-- pv_equiv track=rewrite | github.com/ygidtu/trackplot | sashimi/file/File.py | __set_barcodes__
-- ===== SOURCE A (Python) =====
-- from typing import Optional, Set, List, Dict
--
-- def __set_barcodes__(barcodes: Optional[List[str]]) -> Dict:
--     u"""
--     separate barcodes by its first character to reduce set size
--     :params barcodes: list or set of barcodes
--     """
--     res = {}
--
--     if barcodes is not None:
--         for b in barcodes:
--             if b:
--                 f = b[:min(3, len(b))]
--
--                 if f not in res.keys():
--                     res[f] = set()
--
--                 res[f].add(b)
--
--     return res
-- ===== SOURCE B (Python) =====
-- def __set_barcodes__(barcodes):
--     """Key-driven regrouping: collect the truthy barcodes once, list the distinct
--     3-char prefixes in first-occurrence order, then gather each key's group in a
--     single comprehension per key (no dict-of-sets mutation)."""
--     if barcodes is None:
--         return {}
--     valid = [b for b in barcodes if b]
--     keys = dict.fromkeys(b[:3] for b in valid)
--     return {k: {b for b in valid if b[:3] == k} for k in keys}
-- ===== Notes on version B (the rewrite author's own statement) =====
-- stated objective: alternative
-- what changed: Replaces A's per-element bucketing into a mutated dict of sets with a key-driven regrouping: filter the truthy barcodes once, list the distinct 3-char prefixes in first-occurrence order (dict.fromkeys), then build each key's group with one comprehension per key.
import Mathlib
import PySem

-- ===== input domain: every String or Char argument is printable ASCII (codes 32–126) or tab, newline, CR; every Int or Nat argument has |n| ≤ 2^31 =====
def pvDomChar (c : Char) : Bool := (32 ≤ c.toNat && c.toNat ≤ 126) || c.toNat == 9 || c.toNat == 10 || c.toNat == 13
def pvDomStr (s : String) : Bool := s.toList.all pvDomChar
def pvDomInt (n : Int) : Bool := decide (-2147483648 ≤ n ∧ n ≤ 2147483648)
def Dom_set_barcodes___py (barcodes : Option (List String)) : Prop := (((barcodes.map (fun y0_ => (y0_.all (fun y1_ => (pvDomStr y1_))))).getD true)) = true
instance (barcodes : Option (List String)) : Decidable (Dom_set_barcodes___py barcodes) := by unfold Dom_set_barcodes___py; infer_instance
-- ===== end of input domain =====

-- B changes the decomposition (key-driven regrouping instead of per-element dict-of-sets bucketing); same results, objective: alternative.

-- ===== PORT A =====
-- b[:min(3, len(b))]
def aKey (b : String) : String := PySem.Str.slice b none (some (min 3 (PySem.Str.len b)))

-- literal port of A: fold over the barcodes, skip falsy ones, bucket b under its
-- prefix into a dict of sets (create the empty set when the key is new), return the dict.
def set_barcodes___py (barcodes : Option (List String)) : List (String × List String) :=
  let res : PySem.Dict String (PySem.Set String) := PySem.Dict.empty
  let res :=
    match barcodes with
    | none => res
    | some bs =>
        bs.foldl (fun d b =>
          if (b : String).toList.isEmpty then d
          else
            let f := aKey b
            let d := if d.contains f then d else d.insert f PySem.Set.empty
            d.modify f PySem.Set.empty (fun s => PySem.Set.add s b)) res
  res.items

-- ===== PORT B =====
-- b[:3]
def bKey (b : String) : String := PySem.Str.slice b none (some 3)

-- literal port of B: filter the truthy barcodes, dedup their keys
-- (dict.fromkeys), then the dict comprehension = a fold inserting each key's group.
def set_barcodes___py_alt (barcodes : Option (List String)) : List (String × List String) :=
  match barcodes with
  | none => []
  | some bs =>
      let valid := bs.filter (fun b => !b.toList.isEmpty)
      let keys := PySem.List.dedup (valid.map bKey)
      (keys.foldl (fun d k =>
          d.insert k (PySem.Set.ofList (valid.filter (fun b => bKey b == k))))
        (PySem.Dict.empty : PySem.Dict String (PySem.Set String))).items

-- ===== PRECONDITION & SPEC =====
def Spec_set_barcodes___py (barcodes : Option (List String)) (out : List (String × List String)) : Prop := out = set_barcodes___py_alt barcodes
instance (barcodes : Option (List String)) (out : List (String × List String)) : Decidable (Spec_set_barcodes___py barcodes out) := by unfold Spec_set_barcodes___py; infer_instance

-- ===== CLAIM (what is proved, stated in full; the proofs are below) =====
def Claim_equal_set_barcodes___py : Prop := ∀ (barcodes : Option (List String)), Dom_set_barcodes___py barcodes → Spec_set_barcodes___py barcodes (set_barcodes___py barcodes)

-- ===== LEMMAS AND PROOFS =====

-- the two prefix keys agree: take (min 3 len) = take 3
theorem key_eq (b : String) : aKey b = bKey b := by
  unfold aKey bKey
  simp [PySem.Str.slice]
  rw [PySem.List.slice_to b.toList (b := min 3 (b.length : Int)) (by simp),
    PySem.List.slice_to b.toList (by norm_num)]
  congr 1
  have h : (min (3 : Int) (b.length : Int)).toNat = min 3 b.toList.length := by simp; omega
  have h3 : (Int.toNat 3) = 3 := rfl
  rw [h, h3]
  rcases Nat.le_total 3 b.toList.length with hl | hl
  · rw [min_eq_left hl]
  · rw [min_eq_right hl, List.take_of_length_le hl, List.take_of_length_le (by omega)]

-- A's body for a truthy barcode is a plain modify
theorem step_eq_modify (d : PySem.Dict String (PySem.Set String)) (f : String)
    (g : PySem.Set String → PySem.Set String) :
    (if d.contains f then d else d.insert f PySem.Set.empty).modify f PySem.Set.empty g
      = d.modify f PySem.Set.empty g := by
  by_cases h : d.contains f
  · simp [h]
  · rw [if_neg (by simp [h])]
    simp only [PySem.Dict.modify, PySem.Dict.insert_insert_self, PySem.Dict.getD_insert_self]
    rw [PySem.Dict.getD_of_not_contains d PySem.Set.empty (by simpa using h)]

-- value invariant of the modify loop
theorem getD_loop (l : List String) (k : String) (d : PySem.Dict String (PySem.Set String)) :
    (l.foldl (fun d b => d.modify (bKey b) PySem.Set.empty (fun s => PySem.Set.add s b)) d).getD
        k PySem.Set.empty
      = (l.filter (fun b => bKey b == k)).foldl PySem.Set.add (d.getD k PySem.Set.empty) := by
  induction l generalizing d with
  | nil => rfl
  | cons b l ih =>
      simp only [List.foldl_cons, List.filter_cons, ih, PySem.Dict.getD_modify]
      by_cases h : bKey b = k
      · simp [h]
      · simp [h, Ne.symm h]

-- A's fold skipping falsy barcodes = the modify-only fold over the filtered list
theorem foldl_skip (bs : List String) (d : PySem.Dict String (PySem.Set String)) :
    bs.foldl (fun d b =>
        if b.toList.isEmpty then d
        else (if d.contains (aKey b) then d else d.insert (aKey b) PySem.Set.empty).modify
          (aKey b) PySem.Set.empty (fun s => PySem.Set.add s b)) d
      = (bs.filter (fun b => !b.toList.isEmpty)).foldl
          (fun d b => d.modify (bKey b) PySem.Set.empty (fun s => PySem.Set.add s b)) d := by
  induction bs generalizing d with
  | nil => rfl
  | cons b bs ih =>
      cases h : b.toList.isEmpty with
      | true =>
          simp only [List.foldl_cons, List.filter_cons, h, reduceIte]
          exact ih d
      | false =>
          simp only [List.foldl_cons, List.filter_cons, h, Bool.false_eq_true, Bool.not_false, reduceIte]
          rw [step_eq_modify, key_eq, ih]

theorem set_barcodes___py_spec : Claim_equal_set_barcodes___py := by
  intro barcodes _
  unfold Spec_set_barcodes___py set_barcodes___py set_barcodes___py_alt
  cases barcodes with
  | none => rfl
  | some bs =>
      simp only []
      rw [show (fun (d : PySem.Dict String (PySem.Set String)) (b : String) =>
          if b.toList.isEmpty then d
          else
            let f := aKey b
            let d := if d.contains f then d else d.insert f PySem.Set.empty
            d.modify f PySem.Set.empty (fun s => PySem.Set.add s b))
        = (fun (d : PySem.Dict String (PySem.Set String)) (b : String) =>
          if b.toList.isEmpty then d
          else (if d.contains (aKey b) then d else d.insert (aKey b) PySem.Set.empty).modify
            (aKey b) PySem.Set.empty (fun s => PySem.Set.add s b)) from rfl]
      rw [foldl_skip]
      set v := bs.filter (fun b => !b.toList.isEmpty) with hv
      set D := v.foldl (fun d b => d.modify (bKey b) PySem.Set.empty (fun s => PySem.Set.add s b))
        (PySem.Dict.empty : PySem.Dict String (PySem.Set String)) with hD
      have hnd : D.keys.Nodup := by
        rw [hD]
        exact PySem.Dict.nodup_keys_foldl_modify_key v bKey PySem.Set.empty
          (fun _ b => fun s => PySem.Set.add s b) PySem.Dict.empty (by simp)
      have hkeys : D.keys = PySem.List.dedup (v.map bKey) := by
        rw [hD, PySem.Dict.keys_foldl_modify_key v bKey PySem.Set.empty
          (fun _ b => fun s => PySem.Set.add s b) PySem.Dict.empty]
        simp [PySem.Dict.keys_empty, PySem.Set.update, PySem.Set.ofList_eq_foldl]
      rw [PySem.Dict.items_eq_map_keys D hnd PySem.Set.empty, hkeys]
      rw [PySem.Dict.items_foldl_insert_fresh (PySem.List.dedup (v.map bKey)) (fun k => k)
        (fun k => PySem.Set.ofList (v.filter (fun b => bKey b == k))) PySem.Dict.empty
        (fun a _ => by simp) (by simp)]
      simp only [show (PySem.Dict.empty : PySem.Dict String (PySem.Set String)).items = [] from rfl, List.nil_append]
      refine List.map_congr_left (fun k _ => ?_)
      rw [hD, getD_loop]
      simp [PySem.Set.ofList_eq_foldl, PySem.Dict.getD_empty]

----------

— WHAT TO WORK ON —
Write out the listing's lines exactly, from its first line through the line that contains "-- def __set_barcodes__(barcodes: Optional[List[str]])", and stop there.

— REPLY —
-- pv_equiv track=rewrite | github.com/ygidtu/trackplot | sashimi/file/File.py | __set_barcodes__
-- ===== SOURCE A (Python) =====
-- from typing import Optional, Set, List, Dict
--
-- def __set_barcodes__(barcodes: Optional[List[str]]) -> Dict:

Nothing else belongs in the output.